I close by pointing to some of the leads noted in the book that may produce fruitful future research on secret groups in ancient and later Judaism.
  • Magicians and exorcists have left behind written spells and practical manuals for their crafts. To what degree did their transmission of their trade secrets amount to membership in secret societies?
  • Were the teachings of the watchers alluded to in the Enochic literature entirely imaginary, or does their mention testify to an underground magical and divinatory tradition with ancient real practitioners?
  • We might infer from first principles that the priesthood of the Jerusalem Temple had its own body of secret teachings relating to service in the Temple. Have any of these survived? The rabbinic sources claim to transmit some of this material. Likewise, Aramaic Levi claims to give regulations for sacrificial rites undertaken by its Levitical priesthood. Is it possible to reconstruct some of the teachings and social structures of the ancient Jewish priesthood?

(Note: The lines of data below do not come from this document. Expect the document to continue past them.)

-- pv_equiv track=rewrite | github.com/modernmt/modernmt | src/decoder-neural/src/main/python/mmt/textencoder.py | _escape_token
-- ===== SOURCE A (Python) =====
-- def _escape_token(token, alphabet=None):
--     """Escape away underscores and OOV characters and append '_'.
--
--     This allows the token to be expressed as the concatenation of a list
--     of subtokens from the vocabulary. The underscore acts as a sentinel
--     which allows us to invertibly concatenate multiple such lists.
--
--     Args:
--       token: A unicode string to be escaped.
--       alphabet: A set of all characters in the vocabulary's alphabet.
--
--     Returns:
--       escaped_token: An escaped unicode string.
--
--     Raises:
--       ValueError: If the provided token is not unicode.
--     """
--     if not isinstance(token, str):
--         raise ValueError("Expected string type for token, got %s" % type(token))
--
--     token = token.replace("\\", "\\\\").replace("_", "\\u")
--
--     if alphabet is not None:
--         chars = [c if c in alphabet and c != u"\n" else r"\%d;" % ord(c) for c in token]
--         token = ''.join(chars)
--
--     return token + "_"
-- ===== SOURCE B (Python) =====
-- def _escape_token(token, alphabet=None):
--     if not isinstance(token, str):
--         raise ValueError("Expected string type for token, got %s" % type(token))
--
--     out = []
--     for c in token:
--         exp = "\\\\" if c == "\\" else ("\\u" if c == "_" else c)
--         if alphabet is None:
--             out.append(exp)
--         else:
--             for ch in exp:
--                 out.append(ch if ch in alphabet and ch != "\n" else r"\%d;" % ord(ch))
--     out.append("_")
--     return "".join(out)
-- ===== Notes on version B (the rewrite author's own statement) =====
-- stated objective: alternative
-- what changed: Replaces the two chained str.replace passes plus a list-comprehension pass (three traversals building intermediate strings) by a single fused loop over the original characters that expands each char and escapes the expanded chars in one pass.
import Mathlib
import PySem

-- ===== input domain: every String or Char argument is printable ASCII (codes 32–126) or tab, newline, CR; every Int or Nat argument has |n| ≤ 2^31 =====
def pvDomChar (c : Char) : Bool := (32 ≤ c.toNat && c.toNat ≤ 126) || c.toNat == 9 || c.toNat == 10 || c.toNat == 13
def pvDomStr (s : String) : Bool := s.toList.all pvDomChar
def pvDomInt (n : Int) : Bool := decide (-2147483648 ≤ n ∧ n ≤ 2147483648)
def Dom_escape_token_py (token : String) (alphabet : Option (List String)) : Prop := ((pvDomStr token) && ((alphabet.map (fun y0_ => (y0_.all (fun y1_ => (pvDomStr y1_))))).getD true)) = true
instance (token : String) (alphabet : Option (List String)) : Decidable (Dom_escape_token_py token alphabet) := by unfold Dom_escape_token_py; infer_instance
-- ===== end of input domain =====

-- B replaces A's two chained .replace passes plus a comprehension by one fused fold over the
-- original characters (objective: alternative decomposition, single pass).

-- ===== PORT A =====
-- r"\%d;" % ord(c)  (ported by hand: backslash, decimal digits of the code point, ';'; exact)
def pvOovEsc (c : Char) : List Char := '\\' :: PySem.Int.toChars (Int.ofNat c.toNat) ++ [';']

-- c in alphabet and c != "\n"  — the comprehension's condition on one character of the string
def pvKeep (a : List String) (c : Char) : Bool := a.contains (String.ofList [c]) && c != '\n'

def escape_token_py (token : String) (alphabet : Option (List String)) : String :=
  -- token = token.replace("\\", "\\\\").replace("_", "\\u")
  let t : List Char :=
    PySem.Chars.replace (PySem.Chars.replace token.toList ['\\'] ['\\', '\\']) ['_'] ['\\', 'u']
  let t2 : List Char :=
    match alphabet with
    | none => t
    | some a =>
        -- chars = [c if c in alphabet and c != "\n" else r"\%d;" % ord(c) for c in token]; ''.join(chars)
        PySem.Chars.join [] (t.map (fun c => if pvKeep a c then [c] else pvOovEsc c))
  String.ofList (t2 ++ ['_'])

-- ===== PORT B =====
-- exp = "\\\\" if c == "\\" else ("\\u" if c == "_" else c)
def pvExpand (c : Char) : List Char :=
  if c = '\\' then ['\\', '\\'] else if c = '_' then ['\\', 'u'] else [c]

def escape_token_py_alt (token : String) (alphabet : Option (List String)) : String :=
  let out : List Char :=
    token.toList.foldl (fun acc c =>
      let exp := pvExpand c
      match alphabet with
      | none => acc ++ exp
      | some a => acc ++ exp.flatMap (fun ch => if pvKeep a ch then [ch] else pvOovEsc ch)) []
  String.ofList (out ++ ['_'])

-- ===== PRECONDITION & SPEC =====
def Spec_escape_token_py (token : String) (alphabet : Option (List String)) (out : String) : Prop := out = escape_token_py_alt token alphabet
instance (token : String) (alphabet : Option (List String)) (out : String) : Decidable (Spec_escape_token_py token alphabet out) := by unfold Spec_escape_token_py; infer_instance

-- ===== CLAIM (what is proved, stated in full; the proofs are below) =====
def Claim_equal_escape_token_py : Prop := ∀ (token : String) (alphabet : Option (List String)), Dom_escape_token_py token alphabet → Spec_escape_token_py token alphabet (escape_token_py token alphabet)

-- ===== LEMMAS AND PROOFS =====

-- single-character needle: Python's str.replace is a per-character expansion
theorem replace_go_single (o : Char) (new : List Char) :
    ∀ (fuel : Nat) (l acc : List Char), l.length ≤ fuel →
      PySem.Chars.replace.go [o] new fuel l acc
        = acc.reverse ++ l.flatMap (fun c => if c = o then new else [c]) := by
  intro fuel
  induction fuel with
  | zero =>
      intro l acc h
      have : l = [] := List.length_eq_zero_iff.mp (Nat.le_zero.mp h)
      subst this
      simp [PySem.Chars.replace.go]
  | succ n ih =>
      intro l acc h
      cases l with
      | nil => simp [PySem.Chars.replace.go]
      | cons c t =>
          by_cases hc : c = o
          · subst hc
            have hpre : List.isPrefixOf [c] (c :: t) = true := by
              simp [List.isPrefixOf]
            rw [PySem.Chars.replace.go]
            simp only [hpre, if_true]
            simp only [List.length_cons] at h
            rw [ih _ _ (by simpa using Nat.le_of_succ_le_succ h)]
            simp
          · have hpre : List.isPrefixOf [o] (c :: t) = false := by
              simp [List.isPrefixOf, beq_eq_false_iff_ne]
              exact fun hh => hc hh.symm
            rw [PySem.Chars.replace.go]
            simp only [hpre, Bool.false_eq_true, if_false]
            simp only [List.length_cons] at h
            rw [ih _ _ (Nat.le_of_succ_le_succ h)]
            simp [hc]

theorem replace_single (o : Char) (new : List Char) (s : List Char) :
    PySem.Chars.replace s [o] new = s.flatMap (fun c => if c = o then new else [c]) := by
  have : ([o] : List Char).isEmpty = false := rfl
  simp [PySem.Chars.replace, this]
  simpa using replace_go_single o new s.length s [] le_rfl

theorem join_empty_sep (parts : List (List Char)) :
    PySem.Chars.join [] parts = parts.flatten := by
  induction parts with
  | nil => simp [PySem.Chars.join_nil]
  | cons p rest ih =>
      cases rest with
      | nil => simp [PySem.Chars.join, List.intercalate]
      | cons q r =>
          rw [PySem.Chars.join_cons_cons]
          simp [ih]

-- the two chained replaces expand each original character to pvExpand c
theorem expand_eq (c : Char) :
    ((if c = '\\' then ['\\', '\\'] else [c]).flatMap
        (fun d => if d = '_' then ['\\', 'u'] else [d])) = pvExpand c := by
  by_cases h1 : c = '\\' <;> by_cases h2 : c = '_' <;>
    simp_all [pvExpand]

-- ===== VERDICT (by name: the statement is the Claim_ definition above) =====
theorem escape_token_py_spec : Claim_equal_escape_token_py := by
  intro token alphabet _
  unfold Spec_escape_token_py escape_token_py escape_token_py_alt
  cases alphabet with
  | none =>
      simp only [replace_single, List.flatMap_assoc,
        PySem.List.foldl_append_eq_flatMap]
      congr 2
      apply List.flatMap_congr
      intro c _
      exact expand_eq c
  | some a =>
      simp only [replace_single, List.flatMap_assoc, join_empty_sep,
        PySem.List.foldl_append_eq_flatMap, List.flatMap_def.symm,
        List.nil_append]
      congr 2
      apply List.flatMap_congr
      intro c _
      rw [← List.flatMap_assoc, expand_eq c]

  • I have already mentioned that some of the sectarian terminology and ideas found in the Qumran scrolls also appear in the medieval Karaite literature. Are these similarities due to chance finds of scrolls in the Qumran caves, whose ideas were adopted by the Karaites? This seems plausible. But is it also possible that some sectarian ideas survived in post-destruction secret societies and only resurfaced in our Karaite sources?
  • Considerable Hebrew and Aramaic literature survives from the rabbinic period outside the rabbinic canon. These include astrological, magical, medical, and liturgical materials. In many cases, elements of these may point in the direction of their being secret knowledge. These await clarification.
In sum, Michael Stone’s book, Secret Groups in Ancient Judaism, is an important contribution to our understanding of groups in antiquity who valued, hoarded, and transmitted esoteric knowledge.